**Listed entries:**
════

-- pv_equiv track=rewrite | github.com/JulianSMatthews/ai-coach | app/daily_habits.py | _has_complete_day_plan_items
-- ===== SOURCE A (Python) =====
-- from typing import Any
--
-- _DAY_MOMENT_SEQUENCE = (
--     ("morning", "Morning"),
--     ("midday", "Midday"),
--     ("afternoon", "Afternoon"),
--     ("evening", "Evening"),
-- )
--
-- def _normalize_moment_key(value: Any) -> str | None:
--     token = str(value or "").strip().lower().replace("-", "_").replace(" ", "_")
--     mapping = {
--         "morning": "morning",
--         "am": "morning",
--         "start_of_day": "morning",
--         "midday": "midday",
--         "mid_day": "midday",
--         "lunch": "midday",
--         "pretraining": "afternoon",
--         "pre_training": "afternoon",
--         "afternoon": "afternoon",
--         "training": "afternoon",
--         "session": "afternoon",
--         "evening": "evening",
--         "pm": "evening",
--         "night": "evening",
--         "close_of_day": "evening",
--     }
--     return mapping.get(token) or None
--
-- def _has_complete_day_plan_items(items: list[dict[str, Any]]) -> bool:
--     if len(items) < len(_DAY_MOMENT_SEQUENCE):
--         return False
--     keys = {
--         _normalize_moment_key(item.get("moment_key"))
--         for item in items
--         if isinstance(item, dict)
--     }
--     required_keys = {key for key, _label in _DAY_MOMENT_SEQUENCE}
--     return required_keys.issubset({key for key in keys if key})
-- ===== SOURCE B (Python) =====
-- from typing import Any
--
-- _DAY_MOMENT_SEQUENCE = (
--     ("morning", "Morning"),
--     ("midday", "Midday"),
--     ("afternoon", "Afternoon"),
--     ("evening", "Evening"),
-- )
--
-- _MOMENT_ALIASES = (
--     ("morning", ("morning", "am", "start_of_day")),
--     ("midday", ("midday", "mid_day", "lunch")),
--     ("afternoon", ("pretraining", "pre_training", "afternoon", "training", "session")),
--     ("evening", ("evening", "pm", "night", "close_of_day")),
-- )
--
-- def _moment_token(value: Any) -> str:
--     return str(value or "").strip().lower().replace("-", "_").replace(" ", "_")
--
-- def _has_complete_day_plan_items(items: list[dict[str, Any]]) -> bool:
--     # Probe the items once per required moment, matching against that moment's
--     # alias tokens directly; the length guard of the original is redundant
--     # because each item accounts for at most one moment.
--     return all(
--         any(
--             isinstance(item, dict) and _moment_token(item.get("moment_key")) in aliases
--             for item in items
--         )
--         for _moment, aliases in _MOMENT_ALIASES
--     )
-- ===== Notes on version B (the rewrite author's own statement) =====
-- stated objective: alternative
-- what changed: Instead of normalizing every item through a 15-entry alias dictionary into a deduplicated set and testing subset inclusion behind a length guard, B scans the items once per required moment and matches the item's normalized token directly against that moment's alias tuple; the length guard is dropped because it is provably redundant.
import Mathlib
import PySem

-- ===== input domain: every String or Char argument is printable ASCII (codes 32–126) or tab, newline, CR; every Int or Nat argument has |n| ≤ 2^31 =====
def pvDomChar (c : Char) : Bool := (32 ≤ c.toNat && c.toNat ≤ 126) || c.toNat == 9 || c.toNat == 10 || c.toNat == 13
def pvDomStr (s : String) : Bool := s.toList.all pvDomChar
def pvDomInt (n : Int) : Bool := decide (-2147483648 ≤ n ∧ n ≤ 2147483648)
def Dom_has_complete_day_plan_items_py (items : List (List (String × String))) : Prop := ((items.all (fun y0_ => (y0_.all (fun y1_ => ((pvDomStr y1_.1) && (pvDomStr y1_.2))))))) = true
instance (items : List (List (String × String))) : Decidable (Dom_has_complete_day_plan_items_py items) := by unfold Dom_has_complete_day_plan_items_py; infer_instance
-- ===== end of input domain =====

-- B changes: instead of normalizing every item through the alias dictionary into a
-- deduplicated set and testing subset inclusion behind a length guard, B scans the
-- items once per required moment, matching each item's normalized token against that
-- moment's alias list; the length guard is dropped (provably redundant). Alternative
-- decomposition, same cost.

-- ===== PORT A =====
-- the module constant _DAY_MOMENT_SEQUENCE
def dayMomentSequence : List (String × String) :=
  [("morning", "Morning"), ("midday", "Midday"), ("afternoon", "Afternoon"), ("evening", "Evening")]

-- the dict literal inside _normalize_moment_key
def mappingItems : List (String × String) :=
  [("morning", "morning"), ("am", "morning"), ("start_of_day", "morning"),
   ("midday", "midday"), ("mid_day", "midday"), ("lunch", "midday"),
   ("pretraining", "afternoon"), ("pre_training", "afternoon"), ("afternoon", "afternoon"),
   ("training", "afternoon"), ("session", "afternoon"),
   ("evening", "evening"), ("pm", "evening"), ("night", "evening"), ("close_of_day", "evening")]

-- helper _normalize_moment_key: str(value or "").strip().lower().replace("-","_")
-- .replace(" ","_"), then mapping.get(token) or None
def normalize_moment_key_py (value : Option String) : Option String :=
  -- `value or ""`: value if it is a truthy (non-empty) string, else ""
  let base : String := match value with
    | some s => if s = "" then "" else s
    | none => ""
  let token := PySem.Str.replace (PySem.Str.replace (PySem.Str.lower (PySem.Str.strip base)) "-" "_") " " "_"
  let mapping : PySem.Dict String String := PySem.Dict.ofList mappingItems
  -- `mapping.get(token) or None`: a falsy (absent or empty) result becomes None
  (mapping.get? token).bind (fun s => if s = "" then none else some s)

def has_complete_day_plan_items_py (items : List (List (String × String))) : Bool :=
  if items.length < dayMomentSequence.length then false
  else
    -- every item is a dict under the type convention, so the isinstance filter keeps all items
    let keys : PySem.Set (Option String) :=
      PySem.Set.ofList (items.map (fun item =>
        normalize_moment_key_py ((PySem.Dict.mk item).get? "moment_key")))
    let requiredKeys : PySem.Set String := PySem.Set.ofList (dayMomentSequence.map (·.1))
    -- {key for key in keys if key}: set comprehension over a set, result order-independent
    let truthy : PySem.Set String := PySem.Set.ofList (keys.filterMap id)
    PySem.Set.issubset requiredKeys truthy

-- ===== PORT B =====
-- the module constant _MOMENT_ALIASES
def momentAliases : List (String × List String) :=
  [("morning", ["morning", "am", "start_of_day"]),
   ("midday", ["midday", "mid_day", "lunch"]),
   ("afternoon", ["pretraining", "pre_training", "afternoon", "training", "session"]),
   ("evening", ["evening", "pm", "night", "close_of_day"])]

-- helper _moment_token: str(value or "").strip().lower().replace("-","_").replace(" ","_")
def moment_token_py (value : Option String) : String :=
  let base : String := match value with
    | some s => if s = "" then "" else s
    | none => ""
  PySem.Str.replace (PySem.Str.replace (PySem.Str.lower (PySem.Str.strip base)) "-" "_") " " "_"

def has_complete_day_plan_items_py_alt (items : List (List (String × String))) : Bool :=
  momentAliases.all (fun p =>
    items.any (fun item =>
      -- isinstance(item, dict) is always true under the type convention
      p.2.contains (moment_token_py ((PySem.Dict.mk item).get? "moment_key"))))

-- ===== PRECONDITION & SPEC =====
def Spec_has_complete_day_plan_items_py (items : List (List (String × String))) (out : Bool) : Prop := out = has_complete_day_plan_items_py_alt items
instance (items : List (List (String × String))) (out : Bool) : Decidable (Spec_has_complete_day_plan_items_py items out) := by unfold Spec_has_complete_day_plan_items_py; infer_instance

-- ===== CLAIM =====
def Claim_equal_has_complete_day_plan_items_py : Prop := ∀ (items : List (List (String × String))), Dom_has_complete_day_plan_items_py items → Spec_has_complete_day_plan_items_py items (has_complete_day_plan_items_py items)

-- ===== LEMMAS AND PROOFS =====

-- A's normalization and B's tokenization share the same pipeline
theorem normalize_eq_bind (v : Option String) :
    normalize_moment_key_py v =
      ((PySem.Dict.ofList mappingItems).get? (moment_token_py v)).bind
        (fun s => if s = "" then none else some s) := rfl

theorem ofList_mappingItems : PySem.Dict.ofList mappingItems = PySem.Dict.mk mappingItems := by
  decide

theorem get?_mappingItems (t s : String) :
    (PySem.Dict.ofList mappingItems).get? t = some s ↔ (t, s) ∈ mappingItems := by
  rw [PySem.Dict.get?_eq_some_iff_mem_items]
  · rw [ofList_mappingItems]
  · exact PySem.Dict.nodup_keys_ofList _

-- finite facts about the literal tables, all checked by decide
theorem alias_to_mapping : ∀ p ∈ momentAliases, ∀ t ∈ p.2, (t, p.1) ∈ mappingItems := by decide

theorem mapping_to_alias : ∀ q ∈ mappingItems, ∀ p ∈ momentAliases, q.2 = p.1 → q.1 ∈ p.2 := by
  decide

theorem moment_ne_empty : ∀ p ∈ momentAliases, p.1 ≠ "" := by decide

theorem moment_in_sequence : ∀ p ∈ momentAliases, ∃ a ∈ dayMomentSequence, a.1 = p.1 := by decide

theorem sequence_in_aliases : ∀ a ∈ dayMomentSequence, ∃ p ∈ momentAliases, p.1 = a.1 := by decide

-- the bridge: normalization returns moment r iff the token is one of r's aliases
theorem norm_eq_some_iff (v : Option String) (r : String) (al : List String)
    (h : (r, al) ∈ momentAliases) :
    (normalize_moment_key_py v = some r ↔ moment_token_py v ∈ al) := by
  rw [normalize_eq_bind, Option.bind_eq_some_iff]
  constructor
  · rintro ⟨s, hs, hif⟩
    have hsr : s = r := by
      by_cases hone : s = "" <;> simp [hone] at hif <;> exact hif
    subst hsr
    rw [get?_mappingItems] at hs
    exact mapping_to_alias (moment_token_py v, s) hs (s, al) h rfl
  · intro ht
    refine ⟨r, (get?_mappingItems _ _).mpr (alias_to_mapping (r, al) h _ ht), ?_⟩
    simp [moment_ne_empty (r, al) h]

-- A's subset test over the deduplicated key set equals B's per-moment alias scan
theorem subset_eq_alt (items : List (List (String × String))) :
    PySem.Set.issubset (PySem.Set.ofList (dayMomentSequence.map (·.1)))
      (PySem.Set.ofList ((PySem.Set.ofList (items.map (fun item =>
        normalize_moment_key_py ((PySem.Dict.mk item).get? "moment_key")))).filterMap id))
      = has_complete_day_plan_items_py_alt items := by
  rw [Bool.eq_iff_iff, PySem.Set.issubset_iff]
  simp only [has_complete_day_plan_items_py_alt, List.all_eq_true, List.any_eq_true,
    List.contains_iff_exists_mem_beq, beq_iff_eq, PySem.Set.mem_ofList, List.mem_filterMap,
    id, List.mem_map]
  constructor
  · rintro h p hp
    rcases moment_in_sequence p hp with ⟨a, ha, hap⟩
    rcases h p.1 ⟨a, ha, hap⟩ with ⟨x, ⟨item, hitem, hf⟩, hxr⟩
    subst hxr
    rw [norm_eq_some_iff _ p.1 p.2 hp] at hf
    exact ⟨item, hitem, _, hf, rfl⟩
  · rintro h r ⟨a, ha, har⟩
    subst har
    rcases sequence_in_aliases a ha with ⟨p, hp, hpa⟩
    rcases h p hp with ⟨item, hitem, x, hx, hxe⟩
    have htok : moment_token_py ((PySem.Dict.mk item).get? "moment_key") ∈ p.2 := by
      rcases hxe with rfl; exact hx
    rw [← norm_eq_some_iff _ p.1 p.2 hp] at htok
    exact ⟨some a.1, ⟨item, hitem, by rw [← hpa]; exact htok⟩, rfl⟩

-- If B succeeds, the four distinct moments each come from some item,
-- so the deduplicated map has at least four members: A's length guard is redundant.
theorem length_ge_of_alt (items : List (List (String × String)))
    (h : has_complete_day_plan_items_py_alt items = true) : 4 <= items.length := by
  simp only [has_complete_day_plan_items_py_alt, List.all_eq_true, List.any_eq_true,
    List.contains_iff_exists_mem_beq, beq_iff_eq] at h
  have hmem : forall p, p ∈ momentAliases → some p.1 ∈ items.map (fun item =>
      normalize_moment_key_py ((PySem.Dict.mk item).get? "moment_key")) := by
    intro p hp
    rcases h p hp with ⟨item, hitem, x, hx, hxe⟩
    have htok : moment_token_py ((PySem.Dict.mk item).get? "moment_key") ∈ p.2 := by
      rcases hxe with rfl; exact hx
    rw [← norm_eq_some_iff _ p.1 p.2 hp] at htok
    exact List.mem_map.mpr ⟨item, hitem, htok⟩
  have hsub : ({some "morning", some "midday", some "afternoon", some "evening"} :
      Finset (Option String)) ⊆ (items.map (fun item =>
        normalize_moment_key_py ((PySem.Dict.mk item).get? "moment_key"))).toFinset := by
    intro x hx
    fin_cases hx
    · exact List.mem_toFinset.mpr (hmem ("morning", ["morning", "am", "start_of_day"]) (by decide))
    · exact List.mem_toFinset.mpr (hmem ("midday", ["midday", "mid_day", "lunch"]) (by decide))
    · exact List.mem_toFinset.mpr (hmem ("afternoon", ["pretraining", "pre_training", "afternoon", "training", "session"]) (by decide))
    · exact List.mem_toFinset.mpr (hmem ("evening", ["evening", "pm", "night", "close_of_day"]) (by decide))
  have hcard := Finset.card_le_card hsub
  have hlen := List.toFinset_card_le (items.map (fun item =>
    normalize_moment_key_py ((PySem.Dict.mk item).get? "moment_key")))
  have h4 : ({some "morning", some "midday", some "afternoon", some "evening"} :
      Finset (Option String)).card = 4 := by decide
  simpa [h4, List.length_map] using hcard.trans hlen

-- ===== VERDICT =====
theorem has_complete_day_plan_items_py_spec : Claim_equal_has_complete_day_plan_items_py := by
  intro items _
  unfold Spec_has_complete_day_plan_items_py has_complete_day_plan_items_py
  by_cases h4 : items.length < dayMomentSequence.length
  · simp only [h4, if_true]
    rcases hb : has_complete_day_plan_items_py_alt items with _ | _
    · rfl
    · have := length_ge_of_alt items hb
      simp only [dayMomentSequence, List.length_cons, List.length_nil] at h4
      omega
  · simp only [h4, if_false]
    exact subset_eq_alt items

════

There is one span to return: the line holding "List.contains_iff_exists_mem_beq, beq_iff_eq] at" and every line after it through the end of the listing above; please give it exactly and add nothing.

**Reply:**
    List.contains_iff_exists_mem_beq, beq_iff_eq] at h
  have hmem : forall p, p ∈ momentAliases → some p.1 ∈ items.map (fun item =>
      normalize_moment_key_py ((PySem.Dict.mk item).get? "moment_key")) := by
    intro p hp
    rcases h p hp with ⟨item, hitem, x, hx, hxe⟩
    have htok : moment_token_py ((PySem.Dict.mk item).get? "moment_key") ∈ p.2 := by
      rcases hxe with rfl; exact hx
    rw [← norm_eq_some_iff _ p.1 p.2 hp] at htok
    exact List.mem_map.mpr ⟨item, hitem, htok⟩
  have hsub : ({some "morning", some "midday", some "afternoon", some "evening"} :
      Finset (Option String)) ⊆ (items.map (fun item =>
        normalize_moment_key_py ((PySem.Dict.mk item).get? "moment_key"))).toFinset := by
    intro x hx
    fin_cases hx
    · exact List.mem_toFinset.mpr (hmem ("morning", ["morning", "am", "start_of_day"]) (by decide))
    · exact List.mem_toFinset.mpr (hmem ("midday", ["midday", "mid_day", "lunch"]) (by decide))
    · exact List.mem_toFinset.mpr (hmem ("afternoon", ["pretraining", "pre_training", "afternoon", "training", "session"]) (by decide))
    · exact List.mem_toFinset.mpr (hmem ("evening", ["evening", "pm", "night", "close_of_day"]) (by decide))
  have hcard := Finset.card_le_card hsub
  have hlen := List.toFinset_card_le (items.map (fun item =>
    normalize_moment_key_py ((PySem.Dict.mk item).get? "moment_key")))
  have h4 : ({some "morning", some "midday", some "afternoon", some "evening"} :
      Finset (Option String)).card = 4 := by decide
  simpa [h4, List.length_map] using hcard.trans hlen

-- ===== VERDICT =====
theorem has_complete_day_plan_items_py_spec : Claim_equal_has_complete_day_plan_items_py := by
  intro items _
  unfold Spec_has_complete_day_plan_items_py has_complete_day_plan_items_py
  by_cases h4 : items.length < dayMomentSequence.length
  · simp only [h4, if_true]
    rcases hb : has_complete_day_plan_items_py_alt items with _ | _
    · rfl
    · have := length_ge_of_alt items hb
      simp only [dayMomentSequence, List.length_cons, List.length_nil] at h4
      omega
  · simp only [h4, if_false]
    exact subset_eq_alt items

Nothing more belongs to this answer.